== TASK REQUIREMENTS ==
All of the entries need to be written out again, exactly as they are.

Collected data
########################################
-- pv_equiv track=rewrite | github.com/SimonHONGTENG/Demo | word_ladder.py | checkWord
-- ===== SOURCE A (Python) =====
-- def checkWord(s):  # 检查是不是单词
--     try:
--         for i in s:
--             if not ((65 <= ord(i) <= 90) or (97 <= ord(i) <= 122)):  # ascii a-z 和 A-Z 的范围
--                 return True
--         return False
--     except:
--         return True
-- ===== SOURCE B (Python) =====
-- def checkWord(s):  # True iff s contains a character outside A-Z/a-z (or is not iterable/char-like)
--     try:
--         return bool(set(s) - set("ABCDEFGHIJKLMNOPQRSTUVWXYZabcdefghijklmnopqrstuvwxyz"))
--     except:
--         return True
-- ===== Notes on version B (the rewrite author's own statement) =====
-- stated objective: simpler
-- what changed: Replaces the early-exit per-character loop with its ASCII-range branch by a single set difference: distinct characters of s minus the literal alphabet set, returning its non-emptiness.
import Mathlib
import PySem

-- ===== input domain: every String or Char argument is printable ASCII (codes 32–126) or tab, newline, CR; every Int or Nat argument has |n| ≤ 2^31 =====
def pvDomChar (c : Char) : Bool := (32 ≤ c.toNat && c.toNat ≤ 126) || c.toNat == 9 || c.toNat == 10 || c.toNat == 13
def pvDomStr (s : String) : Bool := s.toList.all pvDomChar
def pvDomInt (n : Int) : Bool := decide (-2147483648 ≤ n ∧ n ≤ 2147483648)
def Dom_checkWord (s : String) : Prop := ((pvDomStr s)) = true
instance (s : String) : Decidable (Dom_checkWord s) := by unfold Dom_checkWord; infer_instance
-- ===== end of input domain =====

-- B replaces A's early-exit per-character loop (with its ASCII-range branch) by one
-- set difference: distinct characters of s minus the literal alphabet set; objective: simpler.

-- ===== PORT A =====
-- the 'for i in s: if … return True / return False' loop, as structural recursion with early exit
def checkWordLoop : List Char → Bool
  | [] => false
  | i :: rest =>
    if !((65 ≤ i.toNat && i.toNat ≤ 90) || (97 ≤ i.toNat && i.toNat ≤ 122)) then true
    else checkWordLoop rest

def checkWord (s : String) : Bool := checkWordLoop s.toList

-- ===== PORT B =====
-- bool(set(s) - set("A…Za…z"))
def checkWordAllowed : PySem.Set Char :=
  PySem.Set.ofList "ABCDEFGHIJKLMNOPQRSTUVWXYZabcdefghijklmnopqrstuvwxyz".toList

def checkWord_alt (s : String) : Bool :=
  decide (PySem.Set.diff (PySem.Set.ofList s.toList) checkWordAllowed ≠ [])

-- ===== PRECONDITION & SPEC =====
def Spec_checkWord (s : String) (out : Bool) : Prop := out = checkWord_alt s
instance (s : String) (out : Bool) : Decidable (Spec_checkWord s out) := by unfold Spec_checkWord; infer_instance

-- ===== CLAIM (what is proved, stated in full; the proofs are below) =====
def Claim_equal_checkWord : Prop := ∀ (s : String), Dom_checkWord s → Spec_checkWord s (checkWord s)

-- ===== LEMMAS AND PROOFS =====

def checkWordOk (i : Char) : Bool :=
  (65 ≤ i.toNat && i.toNat ≤ 90) || (97 ≤ i.toNat && i.toNat ≤ 122)

theorem checkWordLoop_eq_any (l : List Char) :
    checkWordLoop l = l.any (fun i => !checkWordOk i) := by
  induction l with
  | nil => rfl
  | cons i rest ih =>
    change (if !checkWordOk i then true else checkWordLoop rest) = _
    cases h : checkWordOk i <;> simp [List.any_cons, h, ih]

theorem checkWord_contains_eq (c : Char) (hd : pvDomChar c = true) :
    PySem.Set.contains checkWordAllowed c = checkWordOk c := by
  have hlt : c.toNat < 127 := by
    simp only [pvDomChar, Bool.or_eq_true, Bool.and_eq_true, decide_eq_true_eq, beq_iff_eq] at hd
    omega
  have key : ∀ n, n < 127 →
      PySem.Set.contains checkWordAllowed (Char.ofNat n) = checkWordOk (Char.ofNat n) := by
    set_option maxRecDepth 4000 in decide
  have h := key c.toNat hlt
  rwa [Char.ofNat_toNat] at h

theorem checkWord_spec : Claim_equal_checkWord := by
  intro s hdom
  unfold Spec_checkWord checkWord checkWord_alt
  rw [checkWordLoop_eq_any]
  have hdom' : ∀ c ∈ s.toList, pvDomChar c = true := by
    simpa [Dom_checkWord, pvDomStr, List.all_eq_true] using hdom
  have hall : ∀ c ∈ s.toList, (c ∈ checkWordAllowed ↔ checkWordOk c = true) := by
    intro c hc
    rw [← PySem.Set.contains_iff, checkWord_contains_eq c (hdom' c hc)]
  rw [Bool.eq_iff_iff]
  simp only [List.any_eq_true, Bool.not_eq_eq_eq_not, Bool.not_true, decide_eq_true_eq, ne_eq,
    List.eq_nil_iff_forall_not_mem, not_forall, not_not, PySem.Set.mem_diff, PySem.Set.mem_ofList]
  constructor
  · rintro ⟨c, hc, hbad⟩
    exact ⟨c, hc, fun hmem => by simp [(hall c hc).1 hmem] at hbad⟩
  · rintro ⟨c, hc, hnot⟩
    refine ⟨c, hc, ?_⟩
    cases h : checkWordOk c
    · rfl
    · exact absurd ((hall c hc).2 h) hnot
########################################
== RESPONSE TO THE TASK ==
-- pv_equiv track=rewrite | github.com/SimonHONGTENG/Demo | word_ladder.py | checkWord
-- ===== SOURCE A (Python) =====
-- def checkWord(s):  # 检查是不是单词
--     try:
--         for i in s:
--             if not ((65 <= ord(i) <= 90) or (97 <= ord(i) <= 122)):  # ascii a-z 和 A-Z 的范围
--                 return True
--         return False
--     except:
--         return True
-- ===== SOURCE B (Python) =====
-- def checkWord(s):  # True iff s contains a character outside A-Z/a-z (or is not iterable/char-like)
--     try:
--         return bool(set(s) - set("ABCDEFGHIJKLMNOPQRSTUVWXYZabcdefghijklmnopqrstuvwxyz"))
--     except:
--         return True
-- ===== Notes on version B (the rewrite author's own statement) =====
-- stated objective: simpler
-- what changed: Replaces the early-exit per-character loop with its ASCII-range branch by a single set difference: distinct characters of s minus the literal alphabet set, returning its non-emptiness.
import Mathlib
import PySem

-- ===== input domain: every String or Char argument is printable ASCII (codes 32–126) or tab, newline, CR; every Int or Nat argument has |n| ≤ 2^31 =====
def pvDomChar (c : Char) : Bool := (32 ≤ c.toNat && c.toNat ≤ 126) || c.toNat == 9 || c.toNat == 10 || c.toNat == 13
def pvDomStr (s : String) : Bool := s.toList.all pvDomChar
def pvDomInt (n : Int) : Bool := decide (-2147483648 ≤ n ∧ n ≤ 2147483648)
def Dom_checkWord (s : String) : Prop := ((pvDomStr s)) = true
instance (s : String) : Decidable (Dom_checkWord s) := by unfold Dom_checkWord; infer_instance
-- ===== end of input domain =====

-- B replaces A's early-exit per-character loop (with its ASCII-range branch) by one
-- set difference: distinct characters of s minus the literal alphabet set; objective: simpler.

-- ===== PORT A =====
-- the 'for i in s: if … return True / return False' loop, as structural recursion with early exit
def checkWordLoop : List Char → Bool
  | [] => false
  | i :: rest =>
    if !((65 ≤ i.toNat && i.toNat ≤ 90) || (97 ≤ i.toNat && i.toNat ≤ 122)) then true
    else checkWordLoop rest

def checkWord (s : String) : Bool := checkWordLoop s.toList

-- ===== PORT B =====
-- bool(set(s) - set("A…Za…z"))
def checkWordAllowed : PySem.Set Char :=
  PySem.Set.ofList "ABCDEFGHIJKLMNOPQRSTUVWXYZabcdefghijklmnopqrstuvwxyz".toList

def checkWord_alt (s : String) : Bool :=
  decide (PySem.Set.diff (PySem.Set.ofList s.toList) checkWordAllowed ≠ [])

-- ===== PRECONDITION & SPEC =====
def Spec_checkWord (s : String) (out : Bool) : Prop := out = checkWord_alt s
instance (s : String) (out : Bool) : Decidable (Spec_checkWord s out) := by unfold Spec_checkWord; infer_instance

-- ===== CLAIM (what is proved, stated in full; the proofs are below) =====
def Claim_equal_checkWord : Prop := ∀ (s : String), Dom_checkWord s → Spec_checkWord s (checkWord s)

-- ===== LEMMAS AND PROOFS =====

def checkWordOk (i : Char) : Bool :=
  (65 ≤ i.toNat && i.toNat ≤ 90) || (97 ≤ i.toNat && i.toNat ≤ 122)

theorem checkWordLoop_eq_any (l : List Char) :
    checkWordLoop l = l.any (fun i => !checkWordOk i) := by
  induction l with
  | nil => rfl
  | cons i rest ih =>
    change (if !checkWordOk i then true else checkWordLoop rest) = _
    cases h : checkWordOk i <;> simp [List.any_cons, h, ih]

theorem checkWord_contains_eq (c : Char) (hd : pvDomChar c = true) :
    PySem.Set.contains checkWordAllowed c = checkWordOk c := by
  have hlt : c.toNat < 127 := by
    simp only [pvDomChar, Bool.or_eq_true, Bool.and_eq_true, decide_eq_true_eq, beq_iff_eq] at hd
    omega
  have key : ∀ n, n < 127 →
      PySem.Set.contains checkWordAllowed (Char.ofNat n) = checkWordOk (Char.ofNat n) := by
    set_option maxRecDepth 4000 in decide
  have h := key c.toNat hlt
  rwa [Char.ofNat_toNat] at h

theorem checkWord_spec : Claim_equal_checkWord := by
  intro s hdom
  unfold Spec_checkWord checkWord checkWord_alt
  rw [checkWordLoop_eq_any]
  have hdom' : ∀ c ∈ s.toList, pvDomChar c = true := by
    simpa [Dom_checkWord, pvDomStr, List.all_eq_true] using hdom
  have hall : ∀ c ∈ s.toList, (c ∈ checkWordAllowed ↔ checkWordOk c = true) := by
    intro c hc
    rw [← PySem.Set.contains_iff, checkWord_contains_eq c (hdom' c hc)]
  rw [Bool.eq_iff_iff]
  simp only [List.any_eq_true, Bool.not_eq_eq_eq_not, Bool.not_true, decide_eq_true_eq, ne_eq,
    List.eq_nil_iff_forall_not_mem, not_forall, not_not, PySem.Set.mem_diff, PySem.Set.mem_ofList]
  constructor
  · rintro ⟨c, hc, hbad⟩
    exact ⟨c, hc, fun hmem => by simp [(hall c hc).1 hmem] at hbad⟩
  · rintro ⟨c, hc, hnot⟩
    refine ⟨c, hc, ?_⟩
    cases h : checkWordOk c
    · rfl
    · exact absurd ((hall c hc).2 h) hnot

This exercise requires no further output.